<<<<

-- outer loop over the column list: each processed column c' holds its non-zeros bottom-aligned
theorem pvOuter (h w : Nat) (f : Nat → List Int) (hk : ∀ c, (f c).length ≤ h) :
    ∀ (cs : List Nat), (∀ c ∈ cs, c < w) → ∀ res, pvShape res h w →
      pvShape (cs.foldl (fun res c =>
          (PySem.List.enumerate (f c) 0).foldl
            (fun res p => pySet2d res (h - (f c).length + p.1.toNat) c p.2) res) res) h w ∧
      ∀ r' c', pvGet2d (cs.foldl (fun res c =>
          (PySem.List.enumerate (f c) 0).foldl
            (fun res p => pySet2d res (h - (f c).length + p.1.toNat) c p.2) res) res) r' c' =
        if c' ∈ cs ∧ h - (f c').length ≤ r' ∧ r' < h then (f c').getD (r' - (h - (f c').length)) 0
        else pvGet2d res r' c' := by
  intro cs
  induction cs with
  | nil =>
    intro _ res hs
    refine ⟨hs, ?_⟩
    intro r' c'
    simp
  | cons c cs ih =>
    intro hcs res hs
    simp only [List.foldl_cons]
    have hc : c < w := hcs c (by simp)
    have hbound : (h - (f c).length) + 0 + (f c).length ≤ h := by
      have := hk c; omega
    obtain ⟨hs1, hv1⟩ := pvInner c (h - (f c).length) h w hc (f c) 0 res hs hbound
    simp only [Nat.cast_zero, Nat.add_zero, Nat.sub_zero] at hs1 hv1
    obtain ⟨hs2, hv2⟩ := ih (fun c' hc' => hcs c' (by simp [hc'])) _ hs1
    refine ⟨hs2, ?_⟩
    intro r' c'
    rw [hv2 r' c', hv1 r' c', Nat.sub_add_cancel (hk c)]
    clear hv1 hv2 hs1 hs2 hs hcs ih
    by_cases hec : c' = c
    · subst hec
      by_cases hmem : c' ∈ cs <;> by_cases hcond : h - (f c').length ≤ r' ∧ r' < h <;>
        split_ifs <;> tauto
    · simp only [List.mem_cons, hec, false_or]
      split_ifs <;> tauto

theorem pvGet2d_eq {res : List (List Int)} {i j : Nat} (h1 : i < res.length)
    (h2 : j < res[i].length) : res[i][j] = pvGet2d res i j := by
  rw [pvGet2d, List.getD_eq_getElem _ _ h1, List.getD_eq_getElem _ _ h2]

-- one column of B: zeros padded on top, then the non-zeros, read at row i
theorem pvCol_entry (col : List Int) (h : Nat) (hcl : col.length = h) (i : Nat) (hi : i < h) :
    (col.filter (fun v => decide (v = 0)) ++ col.filter (fun v => decide (v ≠ 0))).getD i 0 =
      if h - (col.filter (fun v => decide (v ≠ 0))).length ≤ i ∧ i < h then
        (col.filter (fun v => decide (v ≠ 0))).getD
          (i - (h - (col.filter (fun v => decide (v ≠ 0))).length)) 0
      else 0 := by
  have hsum : (col.filter (fun v => decide (v = 0))).length +
      (col.filter (fun v => decide (v ≠ 0))).length = h := by
    have h := (List.length_eq_length_filter_add (l := col) (fun v => decide (v = 0))).symm
    simpa [hcl] using h
  set F := col.filter (fun v => decide (v = 0)) with hF
  set N := col.filter (fun v => decide (v ≠ 0)) with hN
  by_cases hc : h - N.length ≤ i
  · rw [if_pos ⟨hc, hi⟩]
    have hFlen : F.length = h - N.length := by omega
    rw [List.getD_append_right F N 0 i (by omega), hFlen]
  · rw [if_neg (by tauto)]
    have hiF : i < F.length := by omega
    rw [List.getD_append _ _ _ _ hiF, List.getD_eq_getElem _ _ hiF]
    have hmem := List.of_mem_filter (List.getElem_mem hiF)
    simpa using hmem

theorem pv_core (h w : Nat) (col : Nat → List Int) (hcl : ∀ c, (col c).length = h) :
    (List.range w).foldl (fun result c =>
        (PySem.List.enumerate ((col c).filter (fun v => decide (v ≠ 0))) 0).foldl
          (fun res p =>
            pySet2d res (h - ((col c).filter (fun v => decide (v ≠ 0))).length + p.1.toNat) c p.2)
          result)
      (List.replicate h (List.replicate w (0:Int)))
    = (List.range h).map (fun r => (List.range w).map (fun c =>
        (((List.range w).map
            (fun c => PySem.List.sorted (col c) (fun v => decide (v ≠ 0)) false)).getD c []).getD r 0)) := by
  have hk : ∀ c, ((col c).filter (fun v => decide (v ≠ 0))).length ≤ h := by
    intro c
    calc ((col c).filter (fun v => decide (v ≠ 0))).length ≤ (col c).length :=
      List.length_filter_le _ _
    _ = h := hcl c
  have hs0 : pvShape (List.replicate h (List.replicate w (0:Int))) h w := by
    refine ⟨by simp, ?_⟩
    intro row hrow
    rw [List.eq_of_mem_replicate hrow]
    simp
  obtain ⟨⟨hlen, hrows⟩, hval⟩ :=
    pvOuter h w (fun c => (col c).filter (fun v => decide (v ≠ 0))) hk (List.range w)
      (by intro c hc; simpa using hc) _ hs0
  apply List.ext_getElem (by simpa using hlen)
  intro i hi1 hi2
  have hih : i < h := by omega
  rw [List.getElem_map, List.getElem_range]
  apply List.ext_getElem
  · rw [hrows _ (List.getElem_mem hi1)]
    simp
  · intro j hj1 hj2
    have hjw : j < w := by simpa using hj2
    rw [pvGet2d_eq hi1 hj1, hval i j]
    simp only [List.getElem_map, List.getElem_range]
    rw [PySem.List.getD_map_range _ _ _ _ hjw, pvSorted_bool_key,
      pvCol_entry (col j) h (hcl j) i hih]
    have hmem : j ∈ List.range w := by simpa using hjw
    simp only [hmem, true_and]
    split_ifs with h1
    · rfl
    · rw [pvGet2d]
      simp [List.getD_eq_getElem?_getD, hih, hjw]

theorem pv_ports_eq (grid : List (List Int)) :
    gravity_down_py grid = gravity_down_py_alt grid := by
  by_cases hg : grid = [] ∨ grid.headD [] = []
  · rw [gravity_down_py, gravity_down_py_alt, if_pos hg, if_pos hg]
  · rw [gravity_down_py, gravity_down_py_alt, if_neg hg, if_neg hg]
    exact pv_core grid.length (grid.headD []).length
      (fun c => (List.range grid.length).map (fun r => (grid.getD r []).getD c 0))
      (fun c => by simp)

-- ===== VERDICT (by name: the statement is the Claim_ definition above) =====
theorem gravity_down_py_spec : Claim_equal_gravity_down_py := by
  intro grid _ _
  unfold Spec_gravity_down_py
  exact pv_ports_eq grid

>>>>

— Task item —
Using the data above, reproduce exactly the lines from the line that contains "res) res) r'" through the line that contains "clear hv1 hv2 hs1 hs2 hs hcs ih", including both.

— Response —
            (fun res p => pySet2d res (h - (f c).length + p.1.toNat) c p.2) res) res) r' c' =
        if c' ∈ cs ∧ h - (f c').length ≤ r' ∧ r' < h then (f c').getD (r' - (h - (f c').length)) 0
        else pvGet2d res r' c' := by
  intro cs
  induction cs with
  | nil =>
    intro _ res hs
    refine ⟨hs, ?_⟩
    intro r' c'
    simp
  | cons c cs ih =>
    intro hcs res hs
    simp only [List.foldl_cons]
    have hc : c < w := hcs c (by simp)
    have hbound : (h - (f c).length) + 0 + (f c).length ≤ h := by
      have := hk c; omega
    obtain ⟨hs1, hv1⟩ := pvInner c (h - (f c).length) h w hc (f c) 0 res hs hbound
    simp only [Nat.cast_zero, Nat.add_zero, Nat.sub_zero] at hs1 hv1
    obtain ⟨hs2, hv2⟩ := ih (fun c' hc' => hcs c' (by simp [hc'])) _ hs1
    refine ⟨hs2, ?_⟩
    intro r' c'
    rw [hv2 r' c', hv1 r' c', Nat.sub_add_cancel (hk c)]
    clear hv1 hv2 hs1 hs2 hs hcs ih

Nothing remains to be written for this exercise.